I regularly include dataset releases in my AI Timeline—and even assigned them a dedicated tag. But this one stood out because its enormity (8 terabytes) and and allocation of resources exhausted to curate it piqued my curiosity. So I started digging to verify their claim.

And I must say, in a field where most training datasets remain opaque and legally questionable, the approach taken with the Common Pile v0.1 dataset is commendable. After two years of license verification, deduplication, and filtering, this corpus provides what has been largely missing: a large-scale dataset with clear legal provenance and full documentation. Rather than relying on web scraping of uncertain copyright status, each source has been explicitly verified and attributed. For organizations concerned about the legal and ethical implications of their AI training data, this represents a viable alternative to the industry’s standard practices.

The Team

The Common Pile v0.1 dataset was developed by researchers from EleutherAI in collaboration with Vector Institute, Hugging Face, the Allen Institute for AI, Lila Sciences, poolside, Lawrence Livermore National Laboratory, Teraflop AI (its website is down atm), and several academic institutions, including the University of Toronto, Cornell University, MIT, CMU, and University of Maryland College Park.

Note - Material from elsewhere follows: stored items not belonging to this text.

-- pv_equiv track=rewrite | github.com/JohnsonGeng/lintcode_exercise | 1154_done.py | judge
-- ===== SOURCE A (Python) =====
-- def judge(record):
--     # Write your code here.
--
--     countD = 0
--
--     for i in range(len(record)):
--         if record[i] == 'D':
--             countD += 1
--         # 连续三天迟到
--         elif i < len(record ) -2 and record[i] == record[ i +1] == record[ i +2] == 'L':
--             return True
--         else:
--             continue
--
--     if countD >= 2:
--         return True
--     else:
--         return False
-- ===== SOURCE B (Python) =====
-- def judge(record):
--     # Two separate checks: total absences, then a running consecutive-'L' counter.
--     if record.count('D') >= 2:
--         return True
--     run = 0
--     for c in record:
--         run = run + 1 if c == 'L' else 0
--         if run == 3:
--             return True
--     return False
-- ===== Notes on version B (the rewrite author's own statement) =====
-- stated objective: simpler
-- what changed: Replaced the single indexed pass with a 3-wide lookahead window by two separate checks: a count('D') >= 2 test and a running consecutive-'L' counter scan.
import Mathlib
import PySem

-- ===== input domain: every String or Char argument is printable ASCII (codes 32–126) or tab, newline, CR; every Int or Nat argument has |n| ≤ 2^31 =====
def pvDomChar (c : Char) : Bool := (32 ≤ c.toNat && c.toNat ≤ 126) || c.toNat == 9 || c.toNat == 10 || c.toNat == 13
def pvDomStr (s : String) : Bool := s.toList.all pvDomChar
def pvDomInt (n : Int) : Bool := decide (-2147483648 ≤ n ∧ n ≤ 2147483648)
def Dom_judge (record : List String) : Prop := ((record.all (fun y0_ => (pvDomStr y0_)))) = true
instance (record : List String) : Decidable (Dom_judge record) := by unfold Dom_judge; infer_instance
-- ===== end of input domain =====

-- B separates the two conditions into two plain passes (count of 'D', then a running consecutive-'L' counter); same results, simpler shape.

-- ===== PORT A =====
-- index loop of A: for i in range(len(record)): count 'D' / early-return on a 3-wide 'LLL' window
def judgeLoopA (record : List String) (i : Nat) (countD : Nat) : Bool :=
  if i < record.length then
    if record.getD i "" = "D" then
      judgeLoopA record (i + 1) (countD + 1)
    else if i + 2 < record.length ∧ record.getD i "" = record.getD (i + 1) ""
            ∧ record.getD (i + 1) "" = record.getD (i + 2) "" ∧ record.getD (i + 2) "" = "L" then
      true
    else
      judgeLoopA record (i + 1) countD
  else
    countD ≥ 2
termination_by record.length - i

def judge (record : List String) : Bool := judgeLoopA record 0 0

-- ===== PORT B =====
def judgeRunB (l : List String) (run : Nat) : Bool :=
  match l with
  | [] => false
  | c :: rest =>
    let run' := if c = "L" then run + 1 else 0
    if run' = 3 then true else judgeRunB rest run'

def judge_alt (record : List String) : Bool :=
  if record.count "D" ≥ 2 then true else judgeRunB record 0

-- ===== PRECONDITION & SPEC =====
def Spec_judge (record : List String) (out : Bool) : Prop := out = judge_alt record
instance (record : List String) (out : Bool) : Decidable (Spec_judge record out) := by unfold Spec_judge; infer_instance

-- ===== CLAIM (what is proved, stated in full; the proofs are below) =====
def Claim_equal_judge : Prop := ∀ (record : List String), Dom_judge record → Spec_judge record (judge record)

-- ===== LEMMAS AND PROOFS =====

/-- "three consecutive L's somewhere" -/
def hasLLL : List String → Bool
  | a :: b :: c :: rest => (a = "L" ∧ b = "L" ∧ c = "L") || hasLLL (b :: c :: rest)
  | _ => false

theorem hasLLL_cons_ne (c : String) (l : List String) (h : c ≠ "L") :
    hasLLL (c :: l) = hasLLL l := by
  match l with
  | [] => simp [hasLLL]
  | [b] => simp [hasLLL]
  | b :: d :: t => simp [hasLLL, h]

theorem hasLLL_cons_cons_ne (a c : String) (l : List String) (h : c ≠ "L") :
    hasLLL (a :: c :: l) = hasLLL l := by
  match l with
  | [] => simp [hasLLL]
  | b :: t => simp [hasLLL, h, hasLLL_cons_ne c (b :: t) h]

theorem judgeRunB_spec (l : List String) (r : Nat) (hr : r ≤ 2) :
    judgeRunB l r = hasLLL (List.replicate r "L" ++ l) := by
  induction l generalizing r with
  | nil =>
    interval_cases r <;> simp [judgeRunB, hasLLL, List.replicate]
  | cons c rest ih =>
    by_cases hc : c = "L"
    · subst hc
      by_cases h3 : r = 2
      · subst h3
        simp [judgeRunB, hasLLL, List.replicate]
      · have hr' : r + 1 ≤ 2 := by omega
        have : judgeRunB ("L" :: rest) r = judgeRunB rest (r + 1) := by
          simp [judgeRunB]; omega
        rw [this, ih (r + 1) hr']
        have : List.replicate r "L" ++ "L" :: rest = List.replicate (r + 1) "L" ++ rest := by
          rw [List.replicate_succ' ]
          simp
        rw [this]
    · have hstep : judgeRunB (c :: rest) r = judgeRunB rest 0 := by
        simp [judgeRunB, hc]
      rw [hstep, ih 0 (by omega)]
      simp only [List.replicate_zero, List.nil_append]
      interval_cases r <;>
        simp [List.replicate, hasLLL, hc, hasLLL_cons_ne c rest hc,
          hasLLL_cons_cons_ne "L" c rest hc]

theorem judgeLoopA_spec (record : List String) (i cd : Nat) :
    judgeLoopA record i cd = (hasLLL (record.drop i) || decide (cd + (record.drop i).count "D" ≥ 2)) := by
  induction i, cd using judgeLoopA.induct record with
  | case1 i cd hlt hD ih =>
    have hdrop : record.drop i = record[i] :: record.drop (i + 1) := List.drop_eq_getElem_cons hlt
    have hget : record.getD i "" = record[i] := by
      simp [List.getD, List.getElem?_eq_getElem hlt]
    rw [hget] at hD
    unfold judgeLoopA
    simp only [hlt, if_pos, hget, hD]
    rw [ih, hdrop, hD, hasLLL_cons_ne "D" _ (by decide), List.count_cons]
    have harith : cd + 1 + (record.drop (i+1)).count "D"
        = cd + ((record.drop (i+1)).count "D" + 1) := by omega
    simp [harith]
  | case2 i cd hlt hD hwin =>
    have hdrop : record.drop i = record[i] :: record.drop (i + 1) := List.drop_eq_getElem_cons hlt
    unfold judgeLoopA
    simp only [hlt, if_pos]
    have hget : record.getD i "" = record[i] := by
      simp [List.getD, List.getElem?_eq_getElem hlt]
    rw [hget] at hD
    rw [if_neg (by rw [hget]; exact hD), if_pos hwin]
    obtain ⟨h2, e01, e12, e2L⟩ := hwin
    have h1 : i + 1 < record.length := by omega
    have h2' : i + 2 < record.length := h2
    have hdrop1 : record.drop (i+1) = record[i+1] :: record.drop (i + 2) := List.drop_eq_getElem_cons h1
    have hdrop2 : record.drop (i+2) = record[i+2] :: record.drop (i + 3) := List.drop_eq_getElem_cons h2'
    have g1 : record.getD (i+1) "" = record[i+1] := by
      simp [List.getD, List.getElem?_eq_getElem h1]
    have g2 : record.getD (i+2) "" = record[i+2] := by
      simp [List.getD, List.getElem?_eq_getElem h2']
    rw [hget] at e01; rw [g1] at e01 e12; rw [g2] at e12 e2L
    rw [hdrop, hdrop1, hdrop2]
    simp [hasLLL, e01, e12, e2L]
  | case3 i cd hlt hD hwin ih =>
    have hdrop : record.drop i = record[i] :: record.drop (i + 1) := List.drop_eq_getElem_cons hlt
    have hget : record.getD i "" = record[i] := by
      simp [List.getD, List.getElem?_eq_getElem hlt]
    rw [hget] at hD
    unfold judgeLoopA
    simp only [hlt, if_pos]
    have hhas : hasLLL (record[i] :: record.drop (i+1)) = hasLLL (record.drop (i+1)) := by
      by_cases hL : record[i] = "L"
      · by_cases h2 : i + 2 < record.length
        · have h1 : i + 1 < record.length := by omega
          have g1 : record.getD (i+1) "" = record[i+1] := by
            simp [List.getD, List.getElem?_eq_getElem h1]
          have g2 : record.getD (i+2) "" = record[i+2] := by
            simp [List.getD, List.getElem?_eq_getElem h2]
          rw [List.drop_eq_getElem_cons h1, List.drop_eq_getElem_cons h2]
          have hne : ¬(record[i] = record[i+1] ∧ record[i+1] = record[i+2] ∧ record[i+2] = "L") := by
            intro hc
            exact hwin ⟨h2, by rw [hget, g1]; exact hc.1, by rw [g1, g2]; exact hc.2.1,
              by rw [g2]; exact hc.2.2⟩
          simp only [hasLLL]
          have : ¬(record[i] = "L" ∧ record[i+1] = "L" ∧ record[i+2] = "L") := by
            intro ⟨a, b, c⟩
            exact hne ⟨by rw [a, b], by rw [b, c], c⟩
          simp [this]
        · have hlen : (record.drop (i+1)).length ≤ 1 := by
            simp [List.length_drop]; omega
          match hdd : record.drop (i+1) with
          | [] => simp [hasLLL]
          | [b] => simp [hasLLL]
          | b :: c :: t => rw [hdd] at hlen; simp at hlen
      · exact hasLLL_cons_ne _ _ hL
    rw [if_neg (by rw [hget]; exact hD), if_neg hwin, ih, hdrop]
    rw [List.count_cons, hhas]
    simp [hD]
  | case4 i cd hnlt =>
    have : record.drop i = [] := List.drop_eq_nil_of_le (by omega)
    unfold judgeLoopA
    simp [hnlt, this, hasLLL]

-- ===== VERDICT (by name: the statement is the Claim_ definition above) =====
theorem judge_spec : Claim_equal_judge := by
  intro record _
  unfold Spec_judge judge judge_alt
  rw [judgeLoopA_spec, judgeRunB_spec record 0 (by omega)]
  simp [List.drop]
  by_cases h : 2 ≤ record.count "D" <;> simp [h, Bool.or_comm]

Unlike many large-scale corpora, Common Pile v0.1 is fully documented and legally transparent, making it suitable for both commercial and public-interest applications. The dataset and accompanying models (Comma v0.1) are available on the Hugging Face platform, and a detailed overview is provided in the project’s Arxiv paper.

When ‘Open’ Isn’t Really Open

A major challenge in creating ethically sourced AI training datasets is the widespread problem of inaccurate licensing information across the internet. One particularly concerning issue is ‘license laundering’, i.e. the redistribution of copyrighted material under an incorrect license, often without having the rights to do so. This creates uncertainty about whether content that appears to be openly licensed actually is.

To ensure the Common Pile v0.1 contained only genuinely open content, the research team established rigorous sourcing standards and only included data from sources where they could verify that the licensing information came directly from the actual copyright holders. This cautious approach meant excluding some potentially valuable datasets, including OpenAlex, YouTube Commons, and the Hacker News dataset on Kaggle because the licensing provenance couldn’t be definitively confirmed.

This careful curation process reflects the growing emphasis on building AI systems with transparent, legally sound training data, even when it means working with smaller datasets than might otherwise be possible.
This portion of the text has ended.